InfiniCube: Unbounded and Controllable Dynamic 3D Driving Scene Generation with World-Guided Video Models
We present InfiniCube, a scalable method for generating unbounded dynamic 3D driving scenes with high fidelity and controllability. Previous methods for scene generation either suffer from limited scales or lack geometric and appearance consistency along generated sequences. In contrast, we leverage the recent advancements in scalable 3D representation and video models to achieve large dynamic scene generation that allows flexible controls through HD maps, vehicle bounding boxes, and text descriptions. First, we construct a map-conditioned sparse-voxel-based 3D generative model to unleash its power for unbounded voxel world generation. Then, we re-purpose a video model and ground it on the voxel world through a set of carefully designed pixel-aligned guidance buffers, synthesizing a consistent appearance. Finally, we propose a fast feed-forward approach that employs both voxel and pixel branches to lift the dynamic videos to dynamic 3D Gaussians with controllable objects. Our method can generate controllable and realistic 3D driving scenes, and extensive experiments validate the effectiveness and superiority of our model.
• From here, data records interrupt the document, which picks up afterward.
-- pv_equiv track=rewrite | github.com/miliar/Code_Jam_Webscraper | solutions_python/Problem_201/1838.py | marcaFin
-- ===== SOURCE A (Python) =====
-- def marcaFin(n):
--     ainit=0
--     init=0
--     final=0
--     for x in range(len(n)):
--         if n[x]=='1':
--             if x-ainit>final-init:
--                 init=ainit
--                 final=x
--             ainit=x
--     y=final-init-2
--     return y
-- ===== SOURCE B (Python) =====
-- def marcaFin(n):
--     # Split on '1': the pieces are the zero-runs between the '1' markers.
--     parts = n.split('1')
--     if len(parts) == 1:          # no '1' at all
--         return -2
--     best = len(parts[0])         # first '1' measured from the string start (A's ainit=0 seed)
--     for seg in parts[1:-1]:      # each inner zero-run gives a gap of (run length + 1)
--         if len(seg) + 1 > best:
--             best = len(seg) + 1
--     return best - 2
-- ===== Notes on version B (the rewrite author's own statement) =====
-- stated objective: faster
-- what changed: Replaces A's character-by-character scan with running state (ainit, init, final) by splitting the string on '1' and taking the max over the zero-run lengths between the markers (first piece as-is, inner pieces + 1), minus 2.
import Mathlib
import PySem

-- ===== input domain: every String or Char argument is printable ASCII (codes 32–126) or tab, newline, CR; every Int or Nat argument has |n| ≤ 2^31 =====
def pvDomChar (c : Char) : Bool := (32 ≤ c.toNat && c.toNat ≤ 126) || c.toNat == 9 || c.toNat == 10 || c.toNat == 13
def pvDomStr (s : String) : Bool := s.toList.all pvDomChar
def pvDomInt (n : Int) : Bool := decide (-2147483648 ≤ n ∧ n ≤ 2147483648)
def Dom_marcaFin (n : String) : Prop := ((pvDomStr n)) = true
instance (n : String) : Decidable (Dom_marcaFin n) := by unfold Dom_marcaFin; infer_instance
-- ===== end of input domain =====

-- B replaces A's character-by-character running-max scan (state ainit/init/final) by
-- splitting the string on '1' and maxing over the zero-run lengths.  Objective: faster
-- (measured constant-factor speedup; same O(n)).

-- ===== PORT A =====
-- loop body of A's for-loop (the '1' branch updates init/final when the gap grows, then sets ainit = x)
def pvStepA (st : Int × Int × Int) (x : Int) : Int × Int × Int :=
  let (ainit, init, final) := st
  if x - ainit > final - init then (x, ainit, x) else (x, init, final)

-- n[x] is always in range for x ∈ range(len(n)), so pyGetD with a dummy default is exact here
def marcaFin (n : String) : Int :=
  let cs := n.toList
  let st :=
    (PySem.List.pyRange 0 (cs.length : Int) 1).foldl
      (fun (st : Int × Int × Int) x =>
        if (PySem.List.pyGetD cs x ' ' == '1') = true then pvStepA st x else st)
      (0, 0, 0)
  st.2.2 - st.2.1 - 2

-- ===== PORT B =====
-- n.split('1') is ported as List.splitOn '1' on the character list
def marcaFin_alt (n : String) : Int :=
  let parts := n.toList.splitOn '1'
  if parts.length == 1 then -2
  else
    ((parts.drop 1).dropLast.foldl
        (fun (b : Int) (seg : List Char) =>
          if ((seg.length : Int) + 1 > b) then (seg.length : Int) + 1 else b)
        (parts.headI.length : Int)) - 2

-- ===== PRECONDITION & SPEC =====
def Spec_marcaFin (n : String) (out : Int) : Prop := out = marcaFin_alt n
instance (n : String) (out : Int) : Decidable (Spec_marcaFin n out) := by unfold Spec_marcaFin; infer_instance

-- ===== CLAIM (what is proved, stated in full; the proofs are below) =====
def Claim_equal_marcaFin : Prop := ∀ (n : String), Dom_marcaFin n → Spec_marcaFin n (marcaFin n)

-- ===== LEMMAS AND PROOFS =====

-- a conditional fold over a list is the plain fold over the mapped filter
theorem pv_foldl_ite_filter_map {α σ : Type} (P : α → Bool) (f : α → Int) (g : σ → Int → σ) :
    ∀ (l : List α) (s : σ),
      l.foldl (fun s a => if P a = true then g s (f a) else s) s
        = (((l.filter P).map f).foldl g s) := by
  intro l
  induction l with
  | nil => intro s; rfl
  | cons x t ih =>
    intro s
    by_cases h : P x
    · simp [List.foldl, List.filter, h, ih]
    · simp [List.foldl, List.filter, h, ih]

-- the running final-init of A's loop is the running max of adjacent gaps of a :: l
theorem pv_key : ∀ (l : List Int) (a i f : Int),
    (l.foldl pvStepA (a, i, f)).2.2 - (l.foldl pvStepA (a, i, f)).2.1
      = (((a :: l).zip l).map (fun p => p.2 - p.1)).foldl max (f - i) := by
  intro l
  induction l with
  | nil => intro a i f; simp
  | cons x t ih =>
    intro a i f
    show (t.foldl pvStepA (pvStepA (a, i, f) x)).2.2
           - (t.foldl pvStepA (pvStepA (a, i, f) x)).2.1
         = (((x :: t).zip t).map (fun p => p.2 - p.1)).foldl max (max (f - i) (x - a))
    by_cases h : x - a > f - i
    · rw [show pvStepA (a, i, f) x = (x, a, x) from by simp [pvStepA, h]]
      rw [ih]
      congr 1
      omega
    · rw [show pvStepA (a, i, f) x = (x, i, f) from by simp [pvStepA, h]]
      rw [ih]
      congr 1
      omega

-- positions of the '1's, written as a structural recursion with a running offset
def pvOnes (s : Int) : List Char → List Int
  | [] => []
  | c :: t => if c == '1' then s :: pvOnes (s + 1) t else pvOnes (s + 1) t

-- right-fold spec: (distance to the first '1' — or length if none —, max inner gap if any '1')
def pvG : List Char → Int × Option Int
  | [] => (0, none)
  | c :: t =>
    let p := pvG t
    if c == '1' then (0, some (match p.2 with | none => 0 | some m => max m (p.1 + 1)))
    else (p.1 + 1, p.2)

theorem pvOnes_eq : ∀ (cs : List Char) (s : Int),
    ((PySem.List.enumerate cs s).filter (fun p => p.2 == '1')).map
        (fun p : Int × Char => p.1) = pvOnes s cs := by
  intro cs
  induction cs with
  | nil => intro s; simp [pvOnes, PySem.List.enumerate_nil]
  | cons c t ih =>
    intro s
    rw [PySem.List.enumerate_cons]
    by_cases h : c == '1'
    · simp [List.filter, h, pvOnes, ih]
    · simp [List.filter, h, pvOnes, ih]

theorem pv_foldl_max : ∀ (l : List Int) (a b : Int),
    l.foldl max (max a b) = max a (l.foldl max b) := by
  intro l
  induction l with
  | nil => intro a b; rfl
  | cons x t ih =>
    intro a b
    simp only [List.foldl_cons]
    rw [max_assoc, ih]

theorem pvG_fst_nonneg : ∀ cs : List Char, 0 ≤ (pvG cs).1 := by
  intro cs
  induction cs with
  | nil => simp [pvG]
  | cons c t ih =>
    by_cases h : c == '1' <;> simp [pvG, h] <;> omega

-- A's folded max over the gaps of (a :: ones) equals the pvG spec
theorem pv_A_G : ∀ (cs : List Char) (a s : Int),
    (((a :: pvOnes s cs).zip (pvOnes s cs)).map (fun p => p.2 - p.1)).foldl max 0
      = match (pvG cs).2 with
        | none => 0
        | some m => max ((pvG cs).1 + (s - a)) m := by
  intro cs
  induction cs with
  | nil => intro a s; simp [pvOnes, pvG]
  | cons c t ih =>
    intro a s
    by_cases h : c == '1'
    · simp only [pvOnes, pvG, h, if_pos]
      simp only [List.zip_cons_cons, List.map_cons, List.foldl_cons]
      rw [max_comm 0 (s - a), pv_foldl_max, ih]
      rcases hmatch : (pvG t).2 with _ | m
      · dsimp only; norm_num
      · dsimp only
        norm_num
        congr 1
        exact max_comm _ _
    · simp only [pvOnes, pvG, h, Bool.false_eq_true, if_false]
      rw [ih]
      rcases hmatch : (pvG t).2 with _ | m
      · dsimp only
      · dsimp only
        congr 1
        ring

-- B's split pieces, measured against the pvG spec
theorem pv_B_G : ∀ (cs : List Char),
    match (pvG cs).2 with
    | none => (cs.splitOnP (fun c => c == '1')).length = 1
    | some m =>
        (cs.splitOnP (fun c => c == '1')).length ≠ 1 ∧
        (((cs.splitOnP (fun c => c == '1')).headI.length : Int) = (pvG cs).1) ∧
        ∀ a : Int, 0 ≤ a →
          (((cs.splitOnP (fun c => c == '1')).drop 1).dropLast.foldl
              (fun (b : Int) (seg : List Char) =>
                if ((seg.length : Int) + 1 > b) then (seg.length : Int) + 1 else b) a)
            = max a m := by
  intro cs
  induction cs with
  | nil => simp [pvG]
  | cons c t ih =>
    obtain ⟨pt0, ptrest, hpt⟩ :=
      List.exists_cons_of_ne_nil (List.splitOnP_ne_nil (fun c => c == '1') t)
    by_cases h : c == '1'
    · simp only [pvG, h, if_pos]
      rw [List.splitOnP_cons, if_pos h]
      rcases hmatch : (pvG t).2 with _ | m
      · -- t has no '1': split of t is a single piece
        have hlen1 : (t.splitOnP (fun c => c == '1')).length = 1 := by
          have := ih; rw [hmatch] at this; exact this
        rw [hpt] at hlen1
        have hrest : ptrest = [] := by simpa using hlen1
        refine ⟨by rw [hpt]; simp only [List.length_cons]; omega, by simp, ?_⟩
        intro a ha
        rw [hpt, hrest]
        simp only [List.drop_succ_cons, List.drop_zero]
        simp only [show ([pt0] : List (List Char)).dropLast = [] from by simp,
          List.foldl_nil]
        simp only [max_def]
        split_ifs <;> omega
      · -- t has a '1': IH gives the inner-fold characterisation
        have hih := ih; rw [hmatch] at hih
        obtain ⟨hne1, hhead, hfold⟩ := hih
        have hrest_ne : ptrest ≠ [] := by
          intro hnil
          apply hne1
          rw [hpt, hnil]
          rfl
        refine ⟨by rw [hpt]; simp only [List.length_cons]; omega, by simp, ?_⟩
        intro a ha
        rw [hpt]
        simp only [List.drop_succ_cons, List.drop_zero]
        rw [List.dropLast_cons_of_ne_nil hrest_ne, List.foldl_cons]
        have hd : ((pt0.length : Int)) = (pvG t).1 := by
          rw [hpt] at hhead; simpa using hhead
        have hstep :
            (if ((pt0.length : Int) + 1 > a) then (pt0.length : Int) + 1 else a)
              = max a ((pvG t).1 + 1) := by
          rw [← hd]
          simp only [max_def]
          split_ifs <;> omega
        rw [hstep]
        have hfold' := hfold (max a ((pvG t).1 + 1)) (by omega)
        rw [hpt] at hfold'
        simp only [List.drop_succ_cons, List.drop_zero] at hfold'
        rw [hfold']
        simp only [max_def]
        split_ifs <;> omega
    · simp only [pvG, h, Bool.false_eq_true, if_false]
      rw [List.splitOnP_cons, if_neg (by simpa using h)]
      rcases hmatch : (pvG t).2 with _ | m
      · have hlen1 : (t.splitOnP (fun c => c == '1')).length = 1 := by
          have := ih; rw [hmatch] at this; exact this
        simpa using hlen1
      · have hih := ih; rw [hmatch] at hih
        obtain ⟨hne1, hhead, hfold⟩ := hih
        rw [hpt] at hne1 hhead hfold ⊢
        simp only [List.modifyHead_cons, List.length_cons, List.headI_cons,
          List.drop_succ_cons, List.drop_zero] at hne1 hhead hfold ⊢
        refine ⟨by omega, ?_, hfold⟩
        push_cast
        omega

theorem pv_main (n : String) : marcaFin n = marcaFin_alt n := by
  have hA :
      (PySem.List.pyRange 0 (n.toList.length : Int) 1).foldl
        (fun (st : Int × Int × Int) x =>
          if (PySem.List.pyGetD n.toList x ' ' == '1') = true then pvStepA st x else st)
        (0, 0, 0)
      = (((PySem.List.enumerate n.toList).filter (fun p => p.2 == '1')).map
          (fun p : Int × Char => p.1)).foldl pvStepA (0, 0, 0) := by
    rw [← pv_foldl_ite_filter_map (fun p : Int × Char => p.2 == '1')
        (fun p : Int × Char => p.1) pvStepA]
    rw [PySem.List.enumerate_eq_map_pyRange (xs := n.toList) (d := ' '), List.foldl_map]
    simp [PySem.List.len]
  have hsplit : n.toList.splitOn '1' = n.toList.splitOnP (fun c => c == '1') := rfl
  unfold marcaFin marcaFin_alt
  dsimp only
  rw [hA, pvOnes_eq n.toList 0, pv_key, show (0:Int) - 0 = 0 from by norm_num,
      pv_A_G n.toList 0 0, hsplit]
  have hB := pv_B_G n.toList
  rcases hmatch : (pvG n.toList).2 with _ | m
  · rw [hmatch] at hB
    simp [hB]
  · rw [hmatch] at hB
    obtain ⟨hne1, hhead, hfold⟩ := hB
    rw [if_neg (by simpa using hne1)]
    rw [hfold _ (by rw [hhead]; exact pvG_fst_nonneg n.toList), hhead]
    dsimp only; norm_num

-- ===== VERDICT (by name: the statement is the Claim_ definition above) =====
theorem marcaFin_spec : Claim_equal_marcaFin := by
  intro n _
  unfold Spec_marcaFin
  exact pv_main n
我们提出了 InfiniCube,一种可扩展的方法,用于生成高保真且可控的无限动态三维驾驶场景。以往的场景生成方法要么受限于生成规模,要么在生成序列中缺乏几何和外观的一致性。相比之下,我们利用了近期在可扩展三维表示和视频模型方面的进展,实现了大型动态场景生成,并通过高清地图(HD maps)、车辆边界框和文本描述实现灵活控制。 首先,我们构建了一个基于地图约束的稀疏体素三维生成模型,释放其在生成无限体素世界中的潜力。接着,我们重新设计了一个视频模型,并通过一组精心设计的像素对齐引导缓冲器将其锚定在体素世界中,以合成一致的外观。最后,我们提出了一种快速前馈方法,结合体素分支和像素分支,将动态视频提升为包含可控对象的动态三维高斯表示。 我们的方法能够生成可控且逼真的三维驾驶场景,并通过大量实验验证了模型的有效性和优越性。